Author: Peter McCullagh
Publisher: Courier Dover Publications
Published: 2018-07-18
Total Pages: 308
ISBN-13: 0486832694
DOWNLOAD EBOOKA pioneering monograph on tensor methods applied to distributional problems arising in statistics, this work begins with the study of multivariate moments and cumulants. An invaluable reference for graduate students and professional statisticians. 1987 edition.
Author: J. M. Landsberg
Publisher: American Mathematical Soc.
Published: 2011-12-14
Total Pages: 464
ISBN-13: 0821869078
DOWNLOAD EBOOKTensors are ubiquitous in the sciences.

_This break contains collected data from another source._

-- pv_equiv track=rewrite | github.com/ClusterLabs/pcs | pcs_test/tools/bin_mock/pcmk/crm_resource_mock.py | get_arg_values
-- ===== SOURCE A (Python) =====
-- def get_arg_values(argv, name):
--     values = []
--     next_value = len(argv)
--     for i, value in enumerate(argv):
--         if value == name:
--             next_value = i + 1
--         elif i == next_value:
--             values.append(value)
--     return values
-- ===== SOURCE B (Python) =====
-- def get_arg_values(argv, name):
--     # repeatedly jump to the next occurrence of name and collect its
--     # successor (unless the successor is itself name)
--     values = []
--     rest = argv
--     while name in rest:
--         rest = rest[rest.index(name) + 1:]
--         if rest and rest[0] != name:
--             values.append(rest[0])
--     return values
-- ===== Notes on version B (the rewrite author's own statement) =====
-- stated objective: alternative
-- what changed: Replaces A's single stateful element-by-element scan (next_value sentinel updated per element) with a find-and-slice loop that repeatedly jumps to the next occurrence of name via list.index, collects its successor unless that successor is itself name, and continues on the slice after the occurrence.
import Mathlib
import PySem

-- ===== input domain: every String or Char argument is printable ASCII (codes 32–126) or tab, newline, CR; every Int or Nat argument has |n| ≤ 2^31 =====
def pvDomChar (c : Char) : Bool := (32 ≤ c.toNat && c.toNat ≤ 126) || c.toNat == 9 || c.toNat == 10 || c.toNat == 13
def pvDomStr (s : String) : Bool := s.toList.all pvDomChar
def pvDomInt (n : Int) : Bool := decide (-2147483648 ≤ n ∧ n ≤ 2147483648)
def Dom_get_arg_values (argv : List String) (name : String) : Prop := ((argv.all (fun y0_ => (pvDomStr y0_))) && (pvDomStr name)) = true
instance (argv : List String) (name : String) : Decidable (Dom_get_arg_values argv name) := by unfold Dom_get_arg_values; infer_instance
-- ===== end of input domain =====

-- B replaces A's single stateful scan by a find-next-occurrence-and-slice loop (objective: alternative, same cost).

-- ===== PORT A =====
def get_arg_values (argv : List String) (name : String) : List String :=
  -- values = []; next_value = len(argv); for i, value in enumerate(argv): ...
  (PySem.List.enumerate argv |>.foldl
    (fun (st : List String × Int) iv =>
      if iv.2 == name then (st.1, iv.1 + 1)
      else if iv.1 == st.2 then (st.1 ++ [iv.2], st.2)
      else st)
    (([] : List String), (argv.length : Int))).1

-- ===== PORT B =====
-- termination helper for the port: the slice after a found occurrence is a strictly shorter list
theorem pv_slice_len_lt (l : List String) (v : String) (i : Nat)
    (h : PySem.List.index? l v = some i) :
    (PySem.List.slice l (some ((i : Int) + 1)) none).length < l.length := by
  rw [PySem.List.index?_eq_idxOf?, List.idxOf?_eq_some_iff] at h
  obtain ⟨hlt, -, -⟩ := h
  have : ((i : Int) + 1) = ((i + 1 : Nat) : Int) := by push_cast; ring
  rw [this, PySem.List.slice_from_natCast]
  simp [List.length_drop]
  omega

-- port of Source B: the while loop becomes the structural recursion pvGoB on rest with
-- the accumulator values; 'name in rest' + 'rest.index(name)' is the match on
-- PySem.List.index? (none exactly when name not in rest); rest[i+1:] is
-- PySem.List.slice; 'if rest and rest[0] != name' is the match on the slice.
def pvGoB (name : String) (rest values : List String) : List String :=
  match h : PySem.List.index? rest name with
  | none => values
  | some i =>
    match htail : PySem.List.slice rest (some ((i : Int) + 1)) none with
    | y :: ys =>
      if y ≠ name then pvGoB name (y :: ys) (values ++ [y])
      else pvGoB name (y :: ys) values
    | [] => pvGoB name [] values
termination_by rest.length
decreasing_by
  · have := pv_slice_len_lt rest name i h; rw [htail] at this; simpa using this
  · have := pv_slice_len_lt rest name i h; rw [htail] at this; simpa using this
  · have := pv_slice_len_lt rest name i h; simp only [List.length_nil]; omega

def get_arg_values_alt (argv : List String) (name : String) : List String :=
  pvGoB name argv []

-- ===== PRECONDITION & SPEC =====
def Spec_get_arg_values (argv : List String) (name : String) (out : List String) : Prop := out = get_arg_values_alt argv name
instance (argv : List String) (name : String) (out : List String) : Decidable (Spec_get_arg_values argv name out) := by unfold Spec_get_arg_values; infer_instance

-- ===== CLAIM (what is proved, stated in full; the proofs are below) =====
def Claim_equal_get_arg_values : Prop := ∀ (argv : List String) (name : String), Dom_get_arg_values argv name → Spec_get_arg_values argv name (get_arg_values argv name)

-- ===== LEMMAS AND PROOFS =====

-- intermediate spec: p = "the previous element was name"
def pvS (name : String) : List String → Bool → List String
  | [], _ => []
  | x :: xs, p =>
    if x = name then pvS name xs true
    else (if p then [x] else []) ++ pvS name xs false

def pvF (name : String) : List String × Int → Int × String → List String × Int :=
  fun st iv =>
    if iv.2 == name then (st.1, iv.1 + 1)
    else if iv.1 == st.2 then (st.1 ++ [iv.2], st.2)
    else st

theorem pvA_fold (name : String) (l : List String) :
    ∀ (k : Int) (vs : List String) (nv : Int),
      (nv = k ∨ nv < k ∨ nv ≥ k + l.length) →
      ((PySem.List.enumerate l k).foldl (pvF name) (vs, nv)).1
        = vs ++ pvS name l (decide (nv = k)) := by
  induction l with
  | nil => intro k vs nv _; simp [PySem.List.enumerate_nil, pvS]
  | cons x xs ih =>
    intro k vs nv hnv
    rw [PySem.List.enumerate_cons]
    simp only [List.foldl_cons]
    by_cases hx : x = name
    · have : pvF name (vs, nv) (k, x) = (vs, k + 1) := by
        simp [pvF, hx]
      rw [this, ih (k + 1) vs (k + 1) (Or.inl rfl)]
      simp [pvS, hx]
    · by_cases hk : nv = k
      · have : pvF name (vs, nv) (k, x) = (vs ++ [x], nv) := by
          simp [pvF, hx, hk]
        rw [this, ih (k + 1) (vs ++ [x]) nv (by omega)]
        have hne : ¬ (nv = k + 1) := by omega
        simp [pvS, hx, hk]
      · have : pvF name (vs, nv) (k, x) = (vs, nv) := by
          simp [pvF, hx, show ¬ k = nv from fun h => hk h.symm]
        rw [this]
        have hnv' : nv = k + 1 ∨ nv < k + 1 ∨ nv ≥ (k + 1) + xs.length := by
          rcases hnv with h | h | h
          · exact absurd h hk
          · right; left; omega
          · simp at h ⊢; omega
        rw [ih (k + 1) vs nv hnv']
        by_cases hne : nv = k + 1
        · have hlen : xs.length = 0 := by
            rcases hnv with h0 | h0 | h0
            · exact absurd h0 hk
            · omega
            · simp at h0; omega
          have hxs : xs = [] := List.length_eq_zero_iff.mp hlen
          subst hxs
          simp [pvS, hx, hk]
        · simp [pvS, hx, hk, hne]

-- prefix without name contributes nothing when p = false
theorem pvS_append_not_mem (name : String) (pre rest : List String)
    (h : name ∉ pre) : pvS name (pre ++ rest) false = pvS name rest false := by
  induction pre with
  | nil => rfl
  | cons x xs ih =>
    have hx : ¬ x = name := fun he => h (by simp [he])
    simp only [List.cons_append, pvS, if_neg hx, if_neg Bool.false_ne_true]
    exact ih (fun hm => h (List.mem_cons_of_mem _ hm))

theorem pvS_nil_of_not_mem (name : String) (l : List String) (h : name ∉ l) :
    pvS name l false = [] := by
  simpa using pvS_append_not_mem name l [] h

-- after an occurrence: p = true collects the head (unless it is name) vs p = false
theorem pvS_true_eq (name : String) (l : List String) :
    pvS name l true = (match l with
                       | [] => []
                       | y :: _ => if y = name then [] else [y]) ++ pvS name l false := by
  cases l with
  | nil => rfl
  | cons y ys => by_cases hy : y = name <;> simp [pvS, hy]

-- B's loop equals the intermediate spec
theorem pvGoB_eq_pvS (name : String) : ∀ (l vs : List String),
    pvGoB name l vs = vs ++ pvS name l false := by
  intro l
  induction hn : l.length using Nat.strong_induction_on generalizing l with
  | _ n ih =>
  subst hn
  intro vs
  rw [pvGoB]
  split
  · next hidx =>
    rw [pvS_nil_of_not_mem name l ((PySem.List.index?_eq_none_iff l name).mp hidx)]
    simp
  · next i hidx =>
    have h' := hidx
    rw [PySem.List.index?_eq_idxOf?, List.idxOf?_eq_some_iff] at h'
    obtain ⟨hlt, hget, hpre⟩ := h'
    have hslice : PySem.List.slice l (some ((i : Int) + 1)) none = l.drop (i + 1) := by
      have : ((i : Int) + 1) = ((i + 1 : Nat) : Int) := by push_cast; ring
      rw [this, PySem.List.slice_from_natCast]
    have hdecomp : l = l.take i ++ name :: l.drop (i + 1) := by
      conv_lhs => rw [← List.take_append_drop i l]
      rw [← List.getElem_cons_drop hlt, hget]
    have hnotpre : name ∉ l.take i := by
      intro hm
      obtain ⟨j, hj, hje⟩ := List.mem_iff_getElem.mp hm
      have hjlt : j < i := by
        have := hj; simp [List.length_take] at this; omega
      exact hpre j hjlt (by simpa [List.getElem_take] using hje)
    have hlen := pv_slice_len_lt l name i hidx
    rw [hslice] at hlen
    have hrhs : pvS name l false = pvS name (l.drop (i + 1)) true := by
      conv_lhs => rw [hdecomp]
      rw [pvS_append_not_mem name _ _ hnotpre]
      simp [pvS]
    rw [hrhs, pvS_true_eq]
    split
    · next y ys heq =>
      have hd : l.drop (i + 1) = y :: ys := by rw [← hslice, heq]
      have hrec : ∀ vs', pvGoB name (y :: ys) vs' = vs' ++ pvS name (y :: ys) false := by
        intro vs'
        apply ih (y :: ys).length _ (y :: ys) rfl
        rw [← hd]; exact hlen
      rw [hd]
      by_cases hy : y = name
      · subst hy; simp [hrec]
      · simp [hy, hrec]
    · next heq =>
      have hd : l.drop (i + 1) = [] := by rw [← hslice, heq]
      rw [hd]
      simp [pvS, pvGoB]

-- ===== VERDICT (by name: the statement is the Claim_ definition above) =====
theorem get_arg_values_spec : Claim_equal_get_arg_values := by
  intro argv name _
  unfold Spec_get_arg_values get_arg_values get_arg_values_alt
  rw [pvGoB_eq_pvS]
  rw [List.nil_append]
  have hA := pvA_fold name argv 0 [] ((argv.length : Int))
    (by cases argv with
        | nil => exact Or.inl (by simp)
        | cons x xs => exact Or.inr (Or.inr (by simp)))
  cases argv with
  | nil => simp [PySem.List.enumerate_nil, pvS]
  | cons x xs =>
    have h0 : (decide ((((x :: xs).length : Int)) = 0)) = false := by
      simp; omega
    rw [h0] at hA
    show (List.foldl (pvF name) (([] : List String), ((x :: xs).length : Int))
        (PySem.List.enumerate (x :: xs))).1 = _
    rw [hA]
    simp
-- pv_equiv track=rewrite | github.com/Ab2nour/competitive-programming | src/todo/Anti Virus Test.py | verif_masque
-- ===== SOURCE A (Python) =====
-- def decompose_nombre(n):
--     """Décompose en nombre en un tableau qui représente ses chiffres
--     Ex : 123 devient [1, 2, 3]
--     """
--     puissance_dix = 1
--
--     while 10**puissance_dix <= n:
--         puissance_dix += 1
--
--     tab = [0 for i in range(puissance_dix)]
--
--     for i in range(1, puissance_dix + 1):
--         tab[-i] = n % 10
--         n = (n - n % 10) // 10
--
--     return tab
--
-- def verif_masque(masque, nombre):
--     n = decompose_nombre(nombre)
--
--     if nombre == 0 or len(n) != len(masque):
--         return False
--
--     else:
--         for i in range(len(n)):
--             if masque[i] != -1:
--                 if masque[i] != n[i]:
--                     return False
--
--     return True
-- ===== SOURCE B (Python) =====
-- def verif_masque(masque, nombre):
--     n = nombre
--     for m in reversed(masque):
--         n, d = divmod(n, 10)
--         if m != -1 and m != d:
--             return False
--     return n == 0 and nombre != 0 and nombre >= 10 ** (len(masque) - 1)
-- ===== Notes on version B (the rewrite author's own statement) =====
-- stated objective: alternative
-- what changed: B never materialises a digit list: it walks the mask from the right, peeling one digit of nombre per mask entry with divmod, and replaces A's power-of-ten counting loop plus length comparison by the closed-form magnitude check n == 0 and 10**(len(masque)-1) <= nombre at the end.
-- intended difference: On negative nombre with a single-entry mask equal to -1 or to nombre's Python floor-mod last digit (e.g. ([3], -7)), A returns True because decompose_nombre treats any negative number as the one-digit list [nombre % 10], while B returns False, the intended answer since a negative number has no digit representation matching a mask. — e.g. on verif_masque([3], -7): A returns true, B returns false
import Mathlib
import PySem

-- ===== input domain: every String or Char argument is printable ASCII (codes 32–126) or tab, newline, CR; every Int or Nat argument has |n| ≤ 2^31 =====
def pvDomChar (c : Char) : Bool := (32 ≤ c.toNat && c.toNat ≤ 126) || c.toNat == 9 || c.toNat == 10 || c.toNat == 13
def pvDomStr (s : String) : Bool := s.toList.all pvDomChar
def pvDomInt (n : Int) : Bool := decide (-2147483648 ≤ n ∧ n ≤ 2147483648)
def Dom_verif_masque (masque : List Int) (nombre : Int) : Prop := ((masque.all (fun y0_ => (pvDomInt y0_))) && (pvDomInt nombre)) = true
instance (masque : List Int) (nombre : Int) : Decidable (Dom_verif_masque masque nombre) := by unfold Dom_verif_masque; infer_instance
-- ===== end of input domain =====

-- B never builds a digit list: it peels one digit of nombre per mask entry in a single reverse
-- pass (divmod) and checks the length by the closed-form bound 10^(len-1) <= nombre < 10^len;
-- on negative nombre with a matching single-entry mask A returns True by a floor-mod accident,
-- B returns the intended False (see D_ below).


-- ===== PORT A =====
-- `while 10**puissance_dix <= n: puissance_dix += 1`; the extra fuel argument only makes the
-- while loop total (n.toNat + 1 iterations always suffice, proved in countPowA_len)
def countPowA (n : Int) : Nat → Nat → Nat
  | 0, p => p
  | fuel + 1, p => if (10:Int) ^ p ≤ n then countPowA n fuel (p + 1) else p

-- literal port of decompose_nombre; tab[-i] is index len(tab) - i (always in range: 1 ≤ i ≤ len(tab))
def decompose_nombre (n : Int) : List Int :=
  let puissance_dix := countPowA n (n.toNat + 1) 1
  let tab : List Int := List.replicate puissance_dix 0
  (((PySem.List.pyRange 1 ((puissance_dix : Int) + 1) 1).foldl
      (fun (st : List Int × Int) i =>
        (st.1.set (st.1.length - i.toNat) (PySem.Int.mod st.2 10),
         PySem.Int.floordiv (st.2 - PySem.Int.mod st.2 10) 10))
      (tab, n))).1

The geometry of tensors is both a powerful tool for extracting information from data sets, and a beautiful subject in its own right. This book has three intended uses: a classroom textbook, a reference work for researchers in the sciences, and an account of classical and modern results in (aspects of) the theory that will be of interest to researchers in geometry. For classroom use, there is a modern introduction to multilinear algebra and to the geometry and representation theory needed to study tensors, including a large number of exercises. For researchers in the sciences, there is information on tensors in table format for easy reference and a summary of the state of the art in elementary language. This is the first book containing many classical results regarding tensors. Particular applications treated in the book include the complexity of matrix multiplication, P versus NP, signal processing, phylogenetics, and algebraic statistics. For geometers, there is material on secant varieties, G-varieties, spaces with finitely many orbits and how these objects arise in applications, discussions of numerous open questions in geometry arising in applications, and expositions of advanced topics such as the proof of the Alexander-Hirschowitz theorem and of the Weyman-Kempf method for computing syzygies.
Author: Anadi Jiban Das
Publisher: Springer Science & Business Media
Published: 2007-10-05
Total Pages: 300
ISBN-13: 0387694692
DOWNLOAD EBOOKHere is a modern introduction to the theory of tensor algebra and tensor analysis. It discusses tensor algebra and introduces differential manifold. Coverage also details tensor analysis, differential forms, connection forms, and curvature tensor. In addition, the book investigates Riemannian and pseudo-Riemannian manifolds in great detail. Throughout, examples and problems are furnished from the theory of relativity and continuum mechanics.